-- pv_equiv track=rewrite | github.com/jonathonreilly/toy-physics | scripts/plaquette_surface_common.py | support_box
-- ===== SOURCE A (Python) =====
-- DIMS = 4
--
-- Cell = tuple[tuple[int, int, int, int], tuple[int, int, int]]
--
-- def support_box(cells: frozenset[Cell] | tuple[Cell, ...] | set[Cell], pad: int = 0) -> tuple[tuple[int, int], ...]:
--     anchors = [cell[0] for cell in cells]
--     bounds: list[tuple[int, int]] = []
--     for axis in range(DIMS):
--         lo = min(anchor[axis] for anchor in anchors) - 1 - pad
--         hi = max(anchor[axis] for anchor in anchors) + pad
--         bounds.append((lo, hi))
--     return tuple(bounds)
-- ===== SOURCE B (Python) =====
-- DIMS = 4
--
-- def support_box(cells, pad=0):
--     it = iter(cells)
--     try:
--         first_anchor, _ = next(it)
--     except StopIteration:
--         raise ValueError("support_box() requires at least one cell")
--     lo = list(first_anchor)
--     hi = list(first_anchor)
--     for anchor, _ in it:
--         for i in range(DIMS):
--             v = anchor[i]
--             if v < lo[i]:
--                 lo[i] = v
--             if v > hi[i]:
--                 hi[i] = v
--     return tuple((l - 1 - pad, h + pad) for l, h in zip(lo, hi))
-- ===== Notes on version B (the rewrite author's own statement) =====
-- stated objective: alternative
-- what changed: One pass over the cells maintaining per-axis running minima and maxima seeded from the first anchor, instead of four separate min()/max() generator scans per axis.
-- outside the precondition, e.g. on support_box([], 0): A raises ValueError, B raises ValueError
import Mathlib
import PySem

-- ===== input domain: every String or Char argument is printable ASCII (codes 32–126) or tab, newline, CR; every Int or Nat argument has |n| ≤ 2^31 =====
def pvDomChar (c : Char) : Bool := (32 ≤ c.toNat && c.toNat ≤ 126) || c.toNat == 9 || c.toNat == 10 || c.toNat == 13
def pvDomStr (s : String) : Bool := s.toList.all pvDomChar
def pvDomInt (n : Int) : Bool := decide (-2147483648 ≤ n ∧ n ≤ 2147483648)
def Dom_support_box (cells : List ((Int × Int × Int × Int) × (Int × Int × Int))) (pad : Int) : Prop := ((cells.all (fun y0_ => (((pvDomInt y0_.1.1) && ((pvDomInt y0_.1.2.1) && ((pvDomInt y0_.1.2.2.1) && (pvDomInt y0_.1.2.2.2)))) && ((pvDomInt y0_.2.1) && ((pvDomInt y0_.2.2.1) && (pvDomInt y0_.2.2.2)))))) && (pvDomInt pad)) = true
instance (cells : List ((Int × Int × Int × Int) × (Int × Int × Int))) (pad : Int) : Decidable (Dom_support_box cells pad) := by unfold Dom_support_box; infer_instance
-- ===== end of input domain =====

-- B replaces A's four per-axis min()/max() generator scans by one pass keeping running
-- per-axis minima and maxima seeded from the first anchor (objective: alternative).

-- ===== PORT A =====
-- anchor[axis] for axis in range(4)
def pvAxisGet (a : Int × Int × Int × Int) (axis : Nat) : Int :=
  match axis with
  | 0 => a.1
  | 1 => a.2.1
  | 2 => a.2.2.1
  | _ => a.2.2.2

def support_box (cells : List ((Int × Int × Int × Int) × (Int × Int × Int))) (pad : Int) : List (Int × Int) :=
  let anchors := cells.map (fun cell => cell.1)
  -- for axis in range(DIMS): min()/max() over a generator; ValueError on empty is
  -- excluded by Pre_, so .getD 0 on the Option is never the value used.
  (List.range 4).foldl (fun bounds axis =>
    let lo := ((anchors.map (fun anchor => pvAxisGet anchor axis)).min?).getD 0 - 1 - pad
    let hi := ((anchors.map (fun anchor => pvAxisGet anchor axis)).max?).getD 0 + pad
    bounds ++ [(lo, hi)]) []

-- ===== PORT B =====
-- inner loop body of Source B: fold one cell into the (lo, hi) state, axis by axis
def pvStep (s : (Int × Int × Int × Int) × (Int × Int × Int × Int))
    (c : (Int × Int × Int × Int) × (Int × Int × Int)) :
    (Int × Int × Int × Int) × (Int × Int × Int × Int) :=
  let b := c.1
  ((min s.1.1 b.1, min s.1.2.1 b.2.1, min s.1.2.2.1 b.2.2.1, min s.1.2.2.2 b.2.2.2),
   (max s.2.1 b.1, max s.2.2.1 b.2.1, max s.2.2.2.1 b.2.2.1, max s.2.2.2.2 b.2.2.2))

def support_box_alt (cells : List ((Int × Int × Int × Int) × (Int × Int × Int))) (pad : Int) : List (Int × Int) :=
  match cells with
  | [] => []   -- Source B raises ValueError here; excluded by Pre_
  | c :: rest =>
    let s := rest.foldl pvStep (c.1, c.1)
    [(s.1.1 - 1 - pad, s.2.1 + pad),
     (s.1.2.1 - 1 - pad, s.2.2.1 + pad),
     (s.1.2.2.1 - 1 - pad, s.2.2.2.1 + pad),
     (s.1.2.2.2 - 1 - pad, s.2.2.2.2 + pad)]

-- ===== PRECONDITION & SPEC =====
-- A's min()/max() over an empty sequence raise ValueError (and Source B raises ValueError too):
-- the empty list is excluded.
def Pre_support_box (cells : List ((Int × Int × Int × Int) × (Int × Int × Int))) (pad : Int) : Prop :=
  cells ≠ []
instance (cells : List ((Int × Int × Int × Int) × (Int × Int × Int))) (pad : Int) : Decidable (Pre_support_box cells pad) := by unfold Pre_support_box; infer_instance

def pvWitness_support_box : (List ((Int × Int × Int × Int) × (Int × Int × Int))) × Int :=
  ([((0, 1, 2, 3), (0, 0, 0)), ((4, -1, 0, 2), (1, 0, 0))], 1)

def Spec_support_box (cells : List ((Int × Int × Int × Int) × (Int × Int × Int))) (pad : Int) (out : List (Int × Int)) : Prop := out = support_box_alt cells pad
instance (cells : List ((Int × Int × Int × Int) × (Int × Int × Int))) (pad : Int) (out : List (Int × Int)) : Decidable (Spec_support_box cells pad out) := by unfold Spec_support_box; infer_instance

-- ===== CLAIM (what is proved, stated in full; the proofs are below) =====
def Claim_equal_support_box : Prop := ∀ (cells : List ((Int × Int × Int × Int) × (Int × Int × Int))) (pad : Int), Dom_support_box cells pad → Pre_support_box cells pad → Spec_support_box cells pad (support_box cells pad)

-- ===== LEMMAS AND PROOFS =====

-- the combined one-pass fold computes the eight per-axis folds componentwise
theorem pvStep_foldl (rest : List ((Int × Int × Int × Int) × (Int × Int × Int)))
    (s : (Int × Int × Int × Int) × (Int × Int × Int × Int)) :
    rest.foldl pvStep s =
      ((rest.foldl (fun m c => min m c.1.1) s.1.1,
        rest.foldl (fun m c => min m c.1.2.1) s.1.2.1,
        rest.foldl (fun m c => min m c.1.2.2.1) s.1.2.2.1,
        rest.foldl (fun m c => min m c.1.2.2.2) s.1.2.2.2),
       (rest.foldl (fun m c => max m c.1.1) s.2.1,
        rest.foldl (fun m c => max m c.1.2.1) s.2.2.1,
        rest.foldl (fun m c => max m c.1.2.2.1) s.2.2.2.1,
        rest.foldl (fun m c => max m c.1.2.2.2) s.2.2.2.2)) := by
  induction rest generalizing s with
  | nil => rfl
  | cons c rest ih => simp [List.foldl_cons, ih, pvStep]

-- ===== VERDICT (by name: the statement is the Claim_ definition above) =====
theorem support_box_spec : Claim_equal_support_box := by
  intro cells pad _ hpre
  cases cells with
  | nil => exact absurd rfl hpre
  | cons c rest =>
    show support_box (c :: rest) pad = support_box_alt (c :: rest) pad
    simp only [support_box, support_box_alt, pvStep_foldl, List.map_cons,
      List.range_succ, List.foldl_append, List.foldl_cons, List.foldl_nil,
      List.min?_cons', List.max?_cons', Option.getD_some, List.foldl_map,
      List.range_zero, List.nil_append, pvAxisGet]
    simp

------------------------------

Once the line with "(s.1.2.2.1 - 1" is found in the records above, print exactly that line and every line after it through the line with "def Pre_support_box (cells".

### Answer to this problem
     (s.1.2.2.1 - 1 - pad, s.2.2.2.1 + pad),
     (s.1.2.2.2 - 1 - pad, s.2.2.2.2 + pad)]

-- ===== PRECONDITION & SPEC =====
-- A's min()/max() over an empty sequence raise ValueError (and Source B raises ValueError too):
-- the empty list is excluded.
def Pre_support_box (cells : List ((Int × Int × Int × Int) × (Int × Int × Int))) (pad : Int) : Prop :=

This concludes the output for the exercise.